Message ID 20231010064544.4162286-2-wangkefeng.wang@huawei.com
State New
Headers
Series mm: convert page cpupid functions to folios |

Commit Message

Kefeng Wang Oct. 10, 2023, 6:45 a.m. UTC
  At present, only arc/sparc/m68k define WANT_PAGE_VIRTUAL, both of
them don't support numa balancing, and the page struct is aligned
to _struct_page_alignment, it is safe to move _last_cpupid before
'virtual' in page, meanwhile, add it into folio, which make us to
use folio->_last_cpupid directly.

Signed-off-by: Kefeng Wang <wangkefeng.wang@huawei.com>
---
 include/linux/mm_types.h | 13 +++++++++----
 1 file changed, 9 insertions(+), 4 deletions(-)
  

Comments

Huang, Ying Oct. 10, 2023, 8:17 a.m. UTC | #1
Kefeng Wang <wangkefeng.wang@huawei.com> writes:

> At present, only arc/sparc/m68k define WANT_PAGE_VIRTUAL, both of
> them don't support numa balancing, and the page struct is aligned
> to _struct_page_alignment, it is safe to move _last_cpupid before
> 'virtual' in page, meanwhile, add it into folio, which make us to
> use folio->_last_cpupid directly.

Add BUILD_BUG_ON() to check this automatically?

--
Best Regards,
Huang, Ying
  
Kefeng Wang Oct. 10, 2023, 11:10 a.m. UTC | #2
On 2023/10/10 16:17, Huang, Ying wrote:
> Kefeng Wang <wangkefeng.wang@huawei.com> writes:
> 
>> At present, only arc/sparc/m68k define WANT_PAGE_VIRTUAL, both of
>> them don't support numa balancing, and the page struct is aligned
>> to _struct_page_alignment, it is safe to move _last_cpupid before
>> 'virtual' in page, meanwhile, add it into folio, which make us to
>> use folio->_last_cpupid directly.
> 
> Add BUILD_BUG_ON() to check this automatically?

The WANT_PAGE_VIRTUAL and LAST_CPUPID_NOT_IN_PAGE_FLAGS are not
conflict, the check is to make sure that the re-order the virtual
and _last_cpupid is minimal impact, and there is a build warning in
mm/memory.c when the LAST_CPUPID_NOT_IN_PAGE_FLAGS is enabled, so I
don't think we need a new BUILD_BUG_ON here.

Thanks.

> 
> --
> Best Regards,
> Huang, Ying
  
Matthew Wilcox Oct. 10, 2023, 12:33 p.m.

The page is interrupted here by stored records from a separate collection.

-- pv_equiv track=rewrite | github.com/JuanImpata/Programacion-1 | Entregable_Parcial_2.py | encontrar_patrones
-- ===== SOURCE A (Python) =====
-- def encontrar_patrones(ventas):
--     if not ventas:
--         return "sin datos"
--     if all(ventas[i] < ventas[i + 1] for i in range(len(ventas) - 1)):
--         return "creciente"
--     if all(ventas[i] > ventas[i + 1] for i in range(len(ventas) - 1)):
--         return "decreciente"
--     if all(ventas[i] == ventas[0] for i in range(len(ventas))):
--         return "estable"
--     return "variable"
-- ===== SOURCE B (Python) =====
-- def encontrar_patrones(ventas):
--     if not ventas:
--         return "sin datos"
--     first = ventas[0]
--     inc = dec = stable = True
--     for prev, cur in zip(ventas, ventas[1:]):
--         inc = inc and prev < cur
--         dec = dec and prev > cur
--         stable = stable and cur == first
--     if inc:
--         return "creciente"
--     if dec:
--         return "decreciente"
--     if stable:
--         return "estable"
--     return "variable"
-- ===== Notes on version B (the rewrite author's own statement) =====
-- stated objective: simpler
-- what changed: Replaced A's three separate full scans (three all(...) generator passes over index ranges) by a single pass over adjacent pairs maintaining three booleans, keeping A's priority order creciente/decreciente/estable/variable.
import Mathlib
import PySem

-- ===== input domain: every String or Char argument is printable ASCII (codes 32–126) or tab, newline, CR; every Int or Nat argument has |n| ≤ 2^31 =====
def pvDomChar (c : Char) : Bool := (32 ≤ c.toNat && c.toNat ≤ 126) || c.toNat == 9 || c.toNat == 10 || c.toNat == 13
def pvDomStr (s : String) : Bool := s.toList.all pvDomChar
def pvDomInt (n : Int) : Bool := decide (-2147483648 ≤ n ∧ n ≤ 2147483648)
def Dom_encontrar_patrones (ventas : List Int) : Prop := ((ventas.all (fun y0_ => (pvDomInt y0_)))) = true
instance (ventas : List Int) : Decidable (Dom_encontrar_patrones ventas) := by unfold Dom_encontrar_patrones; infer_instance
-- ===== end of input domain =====

-- B replaces A's three separate scans by one pass over adjacent pairs keeping three booleans (objective: simpler).

-- ===== PORT A =====
-- every index i and i+1 used below is in range, so pyGetD is exact for ventas[i]
def encontrar_patrones (ventas : List Int) : String :=
  if ventas = [] then "sin datos"
  else if (PySem.List.pyRange 0 ((ventas.length : Int) - 1) 1).all
      (fun i => decide (PySem.List.pyGetD ventas i 0 < PySem.List.pyGetD ventas (i + 1) 0)) then "creciente"
  else if (PySem.List.pyRange 0 ((ventas.length : Int) - 1) 1).all
      (fun i => decide (PySem.List.pyGetD ventas (i + 1) 0 < PySem.List.pyGetD ventas i 0)) then "decreciente"
  else if (PySem.List.pyRange 0 (ventas.length : Int) 1).all
      (fun i => PySem.List.pyGetD ventas i 0 == PySem.List.pyGetD ventas 0 0) then "estable"
  else "variable"

-- ===== PORT B =====
-- ventas.tail = ventas[1:] (exact on lists); the fold is Source B's single loop over zip(ventas, ventas[1:])
def encontrar_patrones_alt (ventas : List Int) : String :=
  match ventas with
  | [] => "sin datos"
  | first :: _ =>
    let s := (ventas.zip ventas.tail).foldl
      (fun (s : Bool × Bool × Bool) p =>
        (s.1 && decide (p.1 < p.2), s.2.1 && decide (p.2 < p.1), s.2.2 && (p.2 == first)))
      (true, true, true)
    if s.1 then "creciente"
    else if s.2.1 then "decreciente"
    else if s.2.2 then "estable"
    else "variable"

-- ===== PRECONDITION & SPEC =====
def Spec_encontrar_patrones (ventas : List Int) (out : String) : Prop := out = encontrar_patrones_alt ventas
instance (ventas : List Int) (out : String) : Decidable (Spec_encontrar_patrones ventas out) := by unfold Spec_encontrar_patrones; infer_instance

-- ===== CLAIM (what is proved, stated in full; the proofs are below) =====
def Claim_equal_encontrar_patrones : Prop := ∀ (ventas : List Int), Dom_encontrar_patrones ventas → Spec_encontrar_patrones ventas (encontrar_patrones ventas)

-- ===== LEMMAS AND PROOFS =====

theorem fold3_all {α : Type} (f g h : α → Bool) (l : List α) (b1 b2 b3 : Bool) :
    l.foldl (fun (s : Bool × Bool × Bool) p => (s.1 && f p, s.2.1 && g p, s.2.2 && h p)) (b1, b2, b3)
      = (b1 && l.all f, b2 && l.all g, b3 && l.all h) := by
  induction l generalizing b1 b2 b3 with
  | nil => simp
  | cons x t ih => simp [List.foldl_cons, ih, Bool.and_assoc]

theorem range_adj_all (xs : List Int) (f : Int → Int → Bool) :
    (List.range (xs.length - 1)).all
        (fun i => f (xs.getD i 0) (xs.getD (i + 1) 0))
      = (xs.zip xs.tail).all (fun p => f p.1 p.2) := by
  induction xs with
  | nil => simp
  | cons a t ih =>
    cases t with
    | nil => simp
    | cons b t' =>
      have h := ih
      simp only [List.length_cons, Nat.add_sub_cancel] at h ⊢
      rw [List.range_succ_eq_map]
      simp only [List.all_cons, List.all_map]
      simp only [List.tail_cons, List.zip_cons_cons, List.all_cons] at h ⊢
      rw [← h]
      rfl

theorem pyRange_adj_all (xs : List Int) (f : Int → Int → Bool) :
    (PySem.List.pyRange 0 ((xs.length : Int) - 1) 1).all
        (fun i => f (PySem.List.pyGetD xs i 0) (PySem.List.pyGetD xs (i + 1) 0))
      = (xs.zip xs.tail).all (fun p => f p.1 p.2) := by
  rw [PySem.List.pyRange_one, ← range_adj_all xs f]
  rcases Nat.eq_zero_or_pos xs.length with h | h
  · simp [h]
  · have : (((xs.length : Int) - 1) - 0).toNat = xs.length - 1 := by omega
    rw [this, List.all_map]
    apply congrArg
    funext k
    have h1 : PySem.List.pyGetD xs ((0 : Int) + (k : Int)) 0 = xs.getD k 0 := by
      simp
    have h2 : PySem.List.pyGetD xs ((0 : Int) + (k : Int) + 1) 0 = xs.getD (k + 1) 0 := by
      have e : (0 : Int) + (k : Int) + 1 = ((k + 1 : Nat) : Int) := by push_cast; ring
      rw [e, PySem.List.pyGetD_natCast]
    simp only [Function.comp_apply]
    rw [h1, h2]

theorem pyRange_all_elems (xs : List Int) (g : Int → Bool) :
    (PySem.List.pyRange 0 (xs.length : Int) 1).all
        (fun i => g (PySem.List.pyGetD xs i 0)) = xs.all g := by
  have h := PySem.List.map_pyGetD_pyRange_zero xs (0 : Int)
  conv_rhs => rw [← h]
  simp [List.all_map, Function.comp_def]

theorem all_eq_head (c a : Int) (t : List Int) :
    ((a :: t).zip t).all (fun p => p.2 == c) = t.all (fun x => x == c) := by
  induction t generalizing a with
  | nil => rfl
  | cons b t' ih => simp [List.zip_cons_cons, ih b]

-- ===== VERDICT (by name: the statement is the Claim_ definition above) =====
theorem encontrar_patrones_spec : Claim_equal_encontrar_patrones := by
  intro ventas _
  unfold Spec_encontrar_patrones encontrar_patrones encontrar_patrones_alt
  cases ventas with
  | nil => simp
  | cons a t =>
    simp only [if_neg (List.cons_ne_nil a t)]
    rw [fold3_all]
    simp only [Bool.true_and]
    rw [pyRange_adj_all (a :: t) (fun x y => decide (x < y)),
        pyRange_adj_all (a :: t) (fun x y => decide (y < x)),
        pyRange_all_elems (a :: t) (fun x => x == PySem.List.pyGetD (a :: t) 0 0)]
    have hd : PySem.List.pyGetD (a :: t) 0 0 = a := PySem.List.pyGetD_zero_cons a t 0
    simp only [hd, List.tail_cons, List.all_cons, BEq.rfl, Bool.true_and,
      all_eq_head a a t]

UTC | #3
On Tue, Oct 10, 2023 at 02:45:38PM +0800, Kefeng Wang wrote:
> At present, only arc/sparc/m68k define WANT_PAGE_VIRTUAL, both of
> them don't support numa balancing, and the page struct is aligned
> to _struct_page_alignment, it is safe to move _last_cpupid before
> 'virtual' in page, meanwhile, add it into folio, which make us to
> use folio->_last_cpupid directly.

What do you mean by "safe"?  I think you mean "Does not increase the
size of struct page", but if that is what you mean, why not just say so?
If there's something else you mean, please explain.

In any event, I'd like to see some reasoning that _last_cpupid is actually
information which is logically maintained on a per-allocation basis,
not a per-page basis (I think this is true, but I honestly don't know)

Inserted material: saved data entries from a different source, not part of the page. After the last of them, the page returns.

lemma pv_keys_foldA (M : Int) (solves : List Int) (hv : ∀ v ∈ solves, 0 ≤ v ∨ M ≤ v) :
    ∀ (d : PySem.Dict Int Int), d.keys = PySem.List.pyRange 0 M →
    (solves.foldl (pvStepMod M) d).keys = PySem.List.pyRange 0 M := by
  induction solves with
  | nil => intro d h; simpa using h
  | cons v t ih =>
    intro d h
    rw [List.foldl_cons]
    exact ih (fun w hw => hv w (by simp [hw])) _
      (pv_keys_stepMod M v d (hv v (by simp)) h)

lemma pv_init_getD (M : Int) : ∀ (j : Int),
    ((PySem.List.pyRange 0 M).foldl (fun d i => d.insert i 0) (PySem.Dict.empty : PySem.Dict Int Int)).getD j 0 = 0 := by
  have gen : ∀ (L : List Int) (d : PySem.Dict Int Int), (∀ j, d.getD j 0 = 0) →
      ∀ j, (L.foldl (fun d i => d.insert i 0) d).getD j 0 = 0 := by
    intro L
    induction L with
    | nil => intro d h j; simpa using h j
    | cons x t ih =>
      intro d h j
      rw [List.foldl_cons]
      refine ih _ (fun k => ?_) j
      rw [PySem.Dict.getD_insert]
      split <;> simp [h]
  exact fun j => gen _ _ (fun k => by simp) j

lemma pv_init_keys (M : Int) :
    ((PySem.List.pyRange 0 M).foldl (fun d i => d.insert i 0) (PySem.Dict.empty : PySem.Dict Int Int)).keys
      = PySem.List.pyRange 0 M := by
  rw [PySem.Dict.keys_foldl_insert (f := fun _ _ => 0)]
  have h1 : (PySem.Dict.empty : PySem.Dict Int Int).keys = [] := by simp
  rw [h1]
  show PySem.Set.ofList (PySem.List.pyRange 0 M) = _
  exact PySem.Set.ofList_eq_self_of_nodup _ (PySem.List.nodup_pyRange_one 0 M)

-- A's value: entry i holds the number of solves at loop ≤ i
lemma pv_A_char (tasks : List (List (String × Option Int))) (M : Int)
    (hPre : Pre_calculate_cumulative_solves tasks M) :
    calculate_cumulative_solves tasks M
      = (PySem.List.pyRange 0 M).map
          (fun i => (i, ((tasks.filterMap pvSolvedAt).countP (fun v => decide (v ≤ i)) : Int))) := by
  have hv := pv_hv_of_pre tasks M hPre
  rw [pv_A_items]
  have hkeys := pv_keys_foldA M (tasks.filterMap pvSolvedAt) hv _ (pv_init_keys M)
  have hnd : ((tasks.filterMap pvSolvedAt).foldl (pvStepMod M)
      ((PySem.List.pyRange 0 M).foldl (fun d i => d.insert i 0) PySem.Dict.empty)).keys.Nodup := by
    rw [hkeys]; exact PySem.List.nodup_pyRange_one 0 M
  rw [PySem.Dict.items_eq_map_keys _ hnd 0, hkeys]
  apply List.map_congr_left
  intro i hi
  rw [PySem.List.mem_pyRange_one] at hi
  rw [pv_getD_foldA M _ _ i hi.1 hi.2, pv_init_getD M i, zero_add]

lemma pv_counts_getD (tasks : List (List (String × Option Int))) (M i : Int) (h0 : 0 ≤ i) (hi : i < M) :
    (pvCounts tasks M).getD i 0 = ((tasks.filterMap pvSolvedAt).count i : Int) := by
  unfold pvCounts
  have gen : ∀ (l : List Int) (c : PySem.Dict Int Int),
      (l.foldl (fun c v => if 0 ≤ v ∧ v < M then c.insert v (c.getD v 0 + 1) else c) c).getD i 0
        = c.getD i 0 + (l.count i : Int) := by
    intro l
    induction l with
    | nil => intro c; simp
    | cons v t ih =>
      intro c
      rw [List.foldl_cons, List.count_cons]
      by_cases hvi : v = i
      · subst hvi
        rw [if_pos ⟨h0, hi⟩, ih, PySem.Dict.getD_insert]
        simp; push_cast; ring
      · have h1 : (if 0 ≤ v ∧ v < M then c.insert v (c.getD v 0 + 1) else c).getD i 0
            = c.getD i 0 := by
          split
          · exact PySem.Dict.getD_insert_of_ne _ _ _ (fun h => hvi h.symm)
          · rfl
        rw [ih, h1]
        simp [hvi]
  rw [gen, PySem.Dict.getD_empty, zero_add]

lemma pv_run_items (counts : PySem.Dict Int Int) :
    ∀ (L : List Int) (d : PySem.Dict Int Int) (acc : Int), L.Nodup → (∀ i ∈ L, d.contains i = false) →
    ((L.foldl (fun (p : PySem.Dict Int Int × Int) i =>
        let running := p.2 + counts.getD i 0
        (p.1.insert i running, running)) (d, acc)).1).items
      = d.items ++ pvRun counts acc L := by
  intro L
  induction L with
  | nil => intro d acc _ _; simp [pvRun]
  | cons i t ih =>
    intro d acc hnd hfresh
    have hci : d.contains i = false := hfresh i (by simp)
    rw [List.foldl_cons]
    have hfresh' : ∀ j ∈ t, (d.insert i (acc + counts.getD i 0)).contains j = false := by
      intro j hj
      rw [PySem.Dict.contains_insert]
      have hji : j ≠ i := by rintro rfl; exact (List.nodup_cons.1 hnd).1 hj
      simp [hji, hfresh j (by simp [hj])]
    rw [ih _ _ (List.nodup_cons.1 hnd).2 hfresh',
        PySem.Dict.items_insert_of_not_contains _ _ hci]
    simp [pvRun]

lemma pv_run_eq (counts : PySem.Dict Int Int) (M : Int) (solves : List Int)
    (hs : ∀ v ∈ solves, 0 ≤ v)
    (hc : ∀ i, 0 ≤ i → i < M → counts.getD i 0 = (solves.count i : Int)) :
    ∀ (n : Nat) (a acc : Int), 0 ≤ a → (M - a).toNat = n →
      acc = (solves.countP (fun v => decide (v < a)) : Int) →
      pvRun counts acc (PySem.List.pyRange a M)
        = (PySem.List.pyRange a M).map
            (fun i => (i, (solves.countP (fun v => decide (v ≤ i)) : Int))) := by
  intro n
  induction n with
  | zero =>
    intro a acc ha hn hacc
    have : ¬ a < M := by omega
    rw [PySem.List.pyRange_one_eq_nil (by omega)]
    simp [pvRun]
  | succ n ih =>
    intro a acc ha hn hacc
    by_cases hM : a < M
    · rw [PySem.List.pyRange_one_cons hM]
      have hhead : acc + counts.getD a 0 = (solves.countP (fun v => decide (v ≤ a)) : Int) := by
        rw [hc a ha hM, hacc, pv_countP_le_split solves a]
        push_cast; ring
      have htail : pvRun counts ((solves.countP (fun v => decide (v ≤ a)) : Int))
            (PySem.List.pyRange (a + 1) M)
          = (PySem.List.pyRange (a + 1) M).map
              (fun i => (i, (solves.countP (fun v => decide (v ≤ i)) : Int))) := by
        refine ih (a + 1) _ (by omega) (by omega) ?_
        congr 1
        apply List.countP_congr
        intro v _
        simp [Int.lt_add_one_iff]
      simp only [pvRun, List.map_cons]
      rw [hhead, htail]
    · rw [PySem.List.pyRange_one_eq_nil (by omega)]
      simp [pvRun]

-- ===== VERDICT (by name: the statement is the Claim_ definition above) =====
theorem calculate_cumulative_solves_spec : Claim_equal_calculate_cumulative_solves := by
  intro tasks M hDom hPre
  unfold Spec_calculate_cumulative_solves
  rw [pv_A_char tasks M hPre, pv_alt_eq tasks M]
  rw [pv_run_items (pvCounts tasks M) (PySem.List.pyRange 0 M) PySem.Dict.empty 0
      (PySem.List.nodup_pyRange_one 0 M) (fun i _ => by simp)]
  rw [show (PySem.Dict.empty : PySem.Dict Int Int).items = [] from rfl, List.nil_append]
  by_cases hM : 0 < M
  · have hv := pv_hv_of_pre tasks M hPre
    have hs : ∀ v ∈ tasks.filterMap pvSolvedAt, 0 ≤ v := by
      intro v hvm; rcases hv v hvm with h | h <;> omega
    have hz : (tasks.filterMap pvSolvedAt).countP (fun v => decide (v < 0)) = 0 :=
      List.countP_eq_zero.2 (by intro v hvm; have := hs v hvm; simp; omega)
    rw [pv_run_eq (pvCounts tasks M) M (tasks.filterMap pvSolvedAt) hs
        (fun i h0 hi => pv_counts_getD tasks M i h0 hi) (M - 0).toNat 0 0 le_rfl rfl
        (by rw [hz]; simp)]
  · rw [PySem.List.pyRange_one_eq_nil (by omega)]
    simp [pvRun]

And looking at all this, I think it makes sense to move _last_cpupid
before the kmsan garbage, then add both 'virtual' and '_last_cpupid'
to folio.
  
Kefeng Wang Oct. 11, 2023, 3:02 a.m. UTC | #4
On 2023/10/10 20:33, Matthew Wilcox wrote:
> On Tue, Oct 10, 2023 at 02:45:38PM +0800, Kefeng Wang wrote:
>> At present, only arc/sparc/m68k define WANT_PAGE_VIRTUAL, both of
>> them don't support numa balancing, and the page struct is aligned
>> to _struct_page_alignment, it is safe to move _last_cpupid before
>> 'virtual' in page, meanwhile, add it into folio, which make us to
>> use folio->_last_cpupid directly.
> 
> What do you mean by "safe"?  I think you mean "Does not increase the
> size of struct page", but if that is what you mean, why not just say so?
> If there's something else you mean, please explain.

Don't increase size of struct page and don't impact the real order of
struct page as the above three archs without numa balancing support.

> 
> In any event, I'd like to see some reasoning that _last_cpupid is actually
> information which is logically maintained on a per-allocation basis,
> not a per-page basis (I think this is true, but I honestly don't know)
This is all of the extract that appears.